Multivariable Derivates?

1. Aug 23, 2010

toasticles

if Cost(r)=0.01(2$$\pi$$r2+v/$$\pi$$r2(2$$\pi$$r))+0.015(4$$\pi$$r+v/$$\pi$$r2)
v=hpir2
how does one show for the optimal radius/height for any volume i.e. where the cost will be the minimum for that volume?
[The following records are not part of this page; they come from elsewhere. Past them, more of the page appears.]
-- pv_equiv track=rewrite | github.com/fearlesspandas/tda | tda2.py | complexify
-- ===== SOURCE A (Python) =====
-- def complexify(s,p = 0): #generates the complex of simplex s when p is left as 0. Otherwise a subcomplex of faces with vertices < p never removed, is generated
--     if len(s)==1:
--         return [s]
--     else:
--         l=[]
--         for i in range(p,len(s)):
--             n=len(s)-i-1
--             ss=s.copy()
--             ss.remove(s[n])
--             l.append(ss)
--             l=l+complexify(ss,i)
--         return l + [s]
-- ===== SOURCE B (Python) =====
-- def _down(s, n):
--     # Faces of s obtained by deleting removal positions n, n-1, ..., 0 (each deletion
--     # removes the FIRST occurrence of the value at that position), each face followed
--     # by its own subfaces, and finally s itself.
--     if n < 0:
--         return [s]
--     j = s.index(s[n])
--     ss = s[:j] + s[j + 1:]
--     sub = [ss] if len(ss) == 1 else _down(ss, n - 1)
--     return [ss] + sub + _down(s, n - 1)
--
-- def complexify(s, p=0):
--     if len(s) == 1:
--         return [s]
--     return _down(s, len(s) - p - 1)
-- ===== Notes on version B (the rewrite author's own statement) =====
-- stated objective: alternative
-- what changed: B replaces A's for-loop over i=range(p,len(s)) with copy/remove and recursive list concatenation by a direct recursion on removal position n=len(s)-i-1 counting down to 0, using the identity that the subcall's start parameter becomes the same countdown n-1 on the face (no range loop at all); removal is done by slicing around the first index of the removed value.
import Mathlib
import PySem

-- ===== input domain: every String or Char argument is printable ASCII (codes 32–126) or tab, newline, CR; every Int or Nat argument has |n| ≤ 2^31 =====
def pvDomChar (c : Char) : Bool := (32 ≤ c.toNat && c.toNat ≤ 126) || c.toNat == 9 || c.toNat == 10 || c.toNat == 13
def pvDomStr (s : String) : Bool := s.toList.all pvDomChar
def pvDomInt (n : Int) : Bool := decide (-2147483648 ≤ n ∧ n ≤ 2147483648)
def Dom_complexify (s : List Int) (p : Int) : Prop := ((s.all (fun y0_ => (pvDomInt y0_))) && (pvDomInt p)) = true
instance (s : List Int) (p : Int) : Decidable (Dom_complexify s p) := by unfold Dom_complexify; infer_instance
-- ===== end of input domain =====

-- B replaces A's for-loop over i = range(p, len(s)) with copy/remove and recursive
-- concatenation by a single direct recursion that counts the removal position
-- n = len(s)-i-1 DOWN to 0, using that the subcall's start parameter translates to the
-- same countdown position n-1 on the face (alternative decomposition; same values, same order).

-- ===== PORT A =====
-- fuel = recursion guard only (each recursive call shortens s by one); s.length + 1 always suffices
def complexifyA : Nat → List Int → Int → List (List Int)
  | 0, _, _ => []
  | fuel+1, s, p =>
    if s.length = 1 then [s]
    else
      (PySem.List.pyRange p (s.length : Int) 1).foldl (fun l i =>
        -- n = len(s)-i-1; ss = s.copy(); ss.remove(s[n]); l.append(ss); l = l + complexify(ss, i)
        l ++ (match PySem.List.pyGet? s ((s.length : Int) - i - 1) with
              | none => []    -- Python A raises IndexError here (excluded by Pre_)
              | some v =>
                match PySem.List.remove? s v with
                | none => []  -- unreachable (v ∈ s)
                | some ss => [ss] ++ complexifyA fuel ss i)) []
      ++ [s]

def complexify (s : List Int) (p : Int) : List (List Int) := complexifyA (s.length + 1) s p

-- ===== PORT B =====
-- j = s.index(s[n]); ss = s[:j] + s[j+1:]  (none = the IndexError Python B raises when n ≥ len(s))
def faceAt (s : List Int) (n : Int) : Option (List Int) :=
  (PySem.List.pyGet? s n).bind fun v =>
    (PySem.List.index? s v).map fun (j : Nat) =>
      PySem.List.slice s none (some (j : Int)) ++ PySem.List.slice s (some ((j : Int) + 1)) none

-- the two slices around the first index of the removed value, as take/drop
lemma slice_pair_eq (s : List Int) (j : Nat) :
    PySem.List.slice s none (some (j : Int)) ++
      PySem.List.slice s (some ((j : Int) + 1)) none = s.take j ++ s.drop (j + 1) := by
  rw [PySem.List.slice_to_natCast,
      show ((j : Int) + 1) = (((j + 1 : Nat)) : Int) by push_cast; ring,
      PySem.List.slice_from_natCast]

-- termination fact for the port: a face is strictly shorter than its simplex
lemma pvFaceLenLt {s : List Int} {n : Int} {ss : List Int} (h : faceAt s n = some ss) :
    ss.length < s.length := by
  unfold faceAt at h
  cases hg : PySem.List.pyGet? s n with
  | none => rw [hg] at h; cases h
  | some v =>
    rw [hg, Option.bind_some] at h
    cases hj : PySem.List.index? s v with
    | none => rw [hj] at h; cases h
    | some j =>
      rw [hj, Option.map_some] at h
      cases h
      rcases (PySem.List.index?_eq_some_iff _ _ _).mp hj with ⟨pre, suf, hs, hlen, -⟩
      have hl := congrArg List.length hs
      simp at hl
      rw [slice_pair_eq]
      simp
      omega

-- _down(s, n): faces got by deleting removal positions n, n-1, …, 0 (first occurrence of the
-- value at that position), each followed by its own subfaces, and finally s itself
def complexifyDown (s : List Int) (n : Int) : List (List Int) :=
  if n < 0 then [s]
  else
    match h : faceAt s n with
    | none => []     -- Python B raises IndexError here (excluded by Pre_)
    | some ss =>
      [ss] ++ (if ss.length = 1 then [ss] else complexifyDown ss (n - 1)) ++
        complexifyDown s (n - 1)
termination_by (s.length, (n + 1).toNat)
decreasing_by
  · exact Prod.Lex.left _ _ (pvFaceLenLt h)
  · exact Prod.Lex.right _ (by omega)

def complexify_alt (s : List Int) (p : Int) : List (List Int) :=
  if s.length = 1 then [s] else complexifyDown s ((s.length : Int) - p - 1)

-- ===== PRECONDITION & SPEC =====
-- Pre_ excludes exactly the inputs where Python A raises IndexError: p < 0 with len(s) ≠ 1
-- (the negative loop indices make n = len(s)-i-1 fall past the end of s).
def Pre_complexify (s : List Int) (p : Int) : Prop := s.length = 1 ∨ 0 ≤ p
instance (s : List Int) (p : Int) : Decidable (Pre_complexify s p) := by unfold Pre_complexify; infer_instance
def pvWitness_complexify : List Int × Int := ([1, 2, 3], 0)

def Spec_complexify (s : List Int) (p : Int) (out : List (List Int)) : Prop := out = complexify_alt s p
instance (s : List Int) (p : Int) (out : List (List Int)) : Decidable (Spec_complexify s p out) := by unfold Spec_complexify; infer_instance

-- ===== CLAIM (what is proved, stated in full; the proofs are below) =====
def Claim_equal_complexify : Prop := ∀ (s : List Int) (p : Int), Dom_complexify s p → Pre_complexify s p → Spec_complexify s p (complexify s p)

-- ===== LEMMAS AND PROOFS =====

-- one loop iteration of A: the face removed at position len(s)-i-1, then its recursive faces
def hstep (fuel : Nat) (s : List Int) (i : Int) : List (List Int) :=
  match PySem.List.pyGet? s ((s.length : Int) - i - 1) with
  | none => []
  | some v =>
    match PySem.List.remove? s v with
    | none => []
    | some ss => [ss] ++ complexifyA fuel ss i

lemma complexifyA_succ (fuel : Nat) (s : List Int) (p : Int) (h : ¬ s.length = 1) :
    complexifyA (fuel + 1) s p =
      (PySem.List.pyRange p (s.length : Int) 1).flatMap (hstep fuel s) ++ [s] := by
  rw [complexifyA]
  simp only [h, if_false]
  rw [show (fun l i => l ++ (match PySem.List.pyGet? s ((s.length : Int) - i - 1) with
        | none => []
        | some v =>
          match PySem.List.remove? s v with
          | none => []
          | some ss => [ss] ++ complexifyA fuel ss i)) =
      (fun l i => l ++ hstep fuel s i) from rfl,
      PySem.List.foldl_append_eq_flatMap]
  simp

-- removing the first occurrence of v equals slicing around its first index
lemma remove_eq_index_slices (s : List Int) (v : Int) :
    PySem.List.remove? s v =
      (PySem.List.index? s v).map (fun j => s.take j ++ s.drop (j + 1)) := by
  unfold PySem.List.remove? PySem.List.index?
  cases h : List.idxOf? v s <;> simp [List.eraseIdx_eq_take_drop_succ]

-- the main correspondence, by induction on a bound for the length of s
lemma main_eq : ∀ (L : Nat) (s : List Int), s.length ≤ L → ∀ p : Int, 0 ≤ p →
    complexifyA (s.length + 1) s p =
      if s.length = 1 then [s] else complexifyDown s ((s.length : Int) - p - 1) := by
  intro L
  induction L with
  | zero =>
    intro s hs p hp
    have hnil : s = [] := List.length_eq_zero_iff.mp (Nat.le_zero.mp hs)
    subst hnil
    simp only [List.length_nil]
    rw [complexifyA_succ 0 [] p (by simp), if_neg (by simp)]
    rw [complexifyDown, if_pos (by omega : ((0 : Nat) : Int) - p - 1 < 0)]
    rw [PySem.List.pyRange_one_eq_nil (by omega)]
    simp
  | succ L ih =>
    intro s hs p hp
    by_cases h1 : s.length = 1
    · rw [if_pos h1, complexifyA, if_pos h1]
    · rw [if_neg h1, complexifyA_succ _ _ _ h1]
      have down : ∀ (k : Nat) (n : Int), n < (s.length : Int) → (n + 1).toNat ≤ k →
          complexifyDown s n =
            (PySem.List.pyRange ((s.length : Int) - n - 1) (s.length : Int) 1).flatMap
              (hstep s.length s) ++ [s] := by
        intro k
        induction k with
        | zero =>
          intro n hn hk
          have hn0 : n < 0 := by omega
          rw [complexifyDown, if_pos hn0, PySem.List.pyRange_one_eq_nil (by omega)]
          simp
        | succ k ihk =>
          intro n hn hk
          by_cases hn0 : n < 0
          · rw [complexifyDown, if_pos hn0, PySem.List.pyRange_one_eq_nil (by omega)]
            simp
          · have hnn : 0 ≤ n := by omega
            have hlt : n.toNat < s.length := by omega
            have hv : PySem.List.pyGet? s n = some s[n.toNat] := by
              have h' : PySem.List.pyGet? s ((n.toNat : Nat) : Int) = some s[n.toNat] := by
                rw [PySem.List.pyGet?_natCast]
                simp [List.getElem?_eq_getElem hlt]
              rw [show ((n.toNat : Nat) : Int) = n from Int.toNat_of_nonneg hnn] at h'
              exact h'
            rw [complexifyDown, if_neg hn0]
            split
            next heq =>
              exfalso
              unfold faceAt at heq
              rw [hv, Option.bind_some] at heq
              cases hj : PySem.List.index? s s[n.toNat] with
              | none =>
                exact (PySem.List.index?_eq_none_iff _ _).mp hj (List.getElem_mem hlt)
              | some j => rw [hj] at heq; cases heq
            next ss heq =>
              -- extract the first index j of the removed value
              unfold faceAt at heq
              rw [hv, Option.bind_some] at heq
              obtain ⟨j, hj⟩ : ∃ j, PySem.List.index? s s[n.toNat] = some j := by
                cases hj : PySem.List.index? s s[n.toNat] with
                | none => rw [hj] at heq; cases heq
                | some j => exact ⟨j, rfl⟩
              rw [hj, Option.map_some] at heq
              cases heq
              rw [slice_pair_eq]
              have hjlt : j < s.length := by
                rcases (PySem.List.index?_eq_some_iff _ _ _).mp hj with ⟨pre, suf, hs', hlen, -⟩
                have hl := congrArg List.length hs'
                simp at hl
                omega
              have hlen' : (s.take j ++ s.drop (j + 1)).length = s.length - 1 := by
                simp; omega
              -- peel the head of the range on the RHS
              rw [PySem.List.pyRange_one_cons (by omega), List.flatMap_cons]
              have hstepv : hstep s.length s ((s.length : Int) - n - 1) =
                  (s.take j ++ s.drop (j + 1)) ::
                    complexifyA s.length (s.take j ++ s.drop (j + 1)) ((s.length : Int) - n - 1) := by
                unfold hstep
                rw [show (s.length : Int) - ((s.length : Int) - n - 1) - 1 = n by ring, hv]
                simp [remove_eq_index_slices, -PySem.List.index?_eq_idxOf?, hj]
              rw [hstepv]
              -- the recursive A-call at the face, via the outer induction hypothesis
              have hA : complexifyA s.length (s.take j ++ s.drop (j + 1)) ((s.length : Int) - n - 1) =
                  if (s.take j ++ s.drop (j + 1)).length = 1 then [s.take j ++ s.drop (j + 1)]
                  else complexifyDown (s.take j ++ s.drop (j + 1)) (n - 1) := by
                have h2 : s.length = (s.take j ++ s.drop (j + 1)).length + 1 := by omega
                rw [h2, ih _ (by omega) _ (by push_cast; omega)]
                by_cases hss1 : (s.take j ++ s.drop (j + 1)).length = 1
                · rw [if_pos hss1, if_pos hss1]
                · rw [if_neg hss1, if_neg hss1,
                    show ((s.take j ++ s.drop (j + 1)).length : Int) -
                      ((((s.take j ++ s.drop (j + 1)).length + 1 : Nat) : Int) - n - 1) - 1 = n - 1 by
                      push_cast; ring]
              rw [hA, ihk (n - 1) (by omega) (by omega),
                show (s.length : Int) - (n - 1) - 1 = (s.length : Int) - n by ring]
              simp
      rw [down ((s.length : Int) - p).toNat ((s.length : Int) - p - 1) (by omega) (by omega),
        show (s.length : Int) - ((s.length : Int) - p - 1) - 1 = p by ring]

-- ===== VERDICT (by name: the statement is the Claim_ definition above) =====
theorem complexify_spec : Claim_equal_complexify := by
  intro s p _ hpre
  unfold Spec_complexify complexify complexify_alt
  rcases hpre with h1 | hp
  · rw [complexifyA, if_pos h1, if_pos h1]
  · rw [main_eq s.length s le_rfl p hp]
all my attempts have ended with 0=0

help please? i'll give you cookehz ^^

Last edited: Aug 23, 2010
2. Aug 23, 2010

HallsofIvy

The first thing I would do is go ahead and replace "v" by $\pi r^2 h$:
$cost(r, h)= 0.01(2\pi r^2+[v/(\pi r^2)]$$(2\pi r)+0.015(4\pi r+v/(\pi r^2)$
$cost(r, h)= 0.01(2\pi r^2+[(\pi r^2h)/(\pi r^2)]$$(2\pi r)+0.015(4\pi r+(\pi r^2 h)/(\pi r^2)$
$cost(r, h)= 0.01(2\pi r^2+ h(2\pi r)+ 0.015(4\pi r+ h))$

Now differentiate with respect to both r and h:
Treating h as if it were a constant,
$$cost_r(r, h)= 0.01(4\pi r+ 2\pi h+ 0.015(4\pi))$$
$$cost_h(r, h)= 0.01(2\pi r+ 0.015)$$

To find the optimum height, set those both equal to 0 and solve the two equations for r and h. (Since there is no "h" in the second equation , it is particularly easy to solve it for r. Although it looks to me like there is a sign error- that will give a negative value for r.)

3. Aug 23, 2010

toasticles

i don't think this is right or if it is how did you get it so that the second part(0.15(4pir+h) is also multiplied by 0.01 as the 0.01 and 0.015 "segments" of the equation are seperated completely by the addition sign? (i'm only first year calculus) so if it's a law or something please explain :D

4. Aug 23, 2010

lanedance

i think its because your original brackets were a little ambiguous - why not use the method but with what you've got?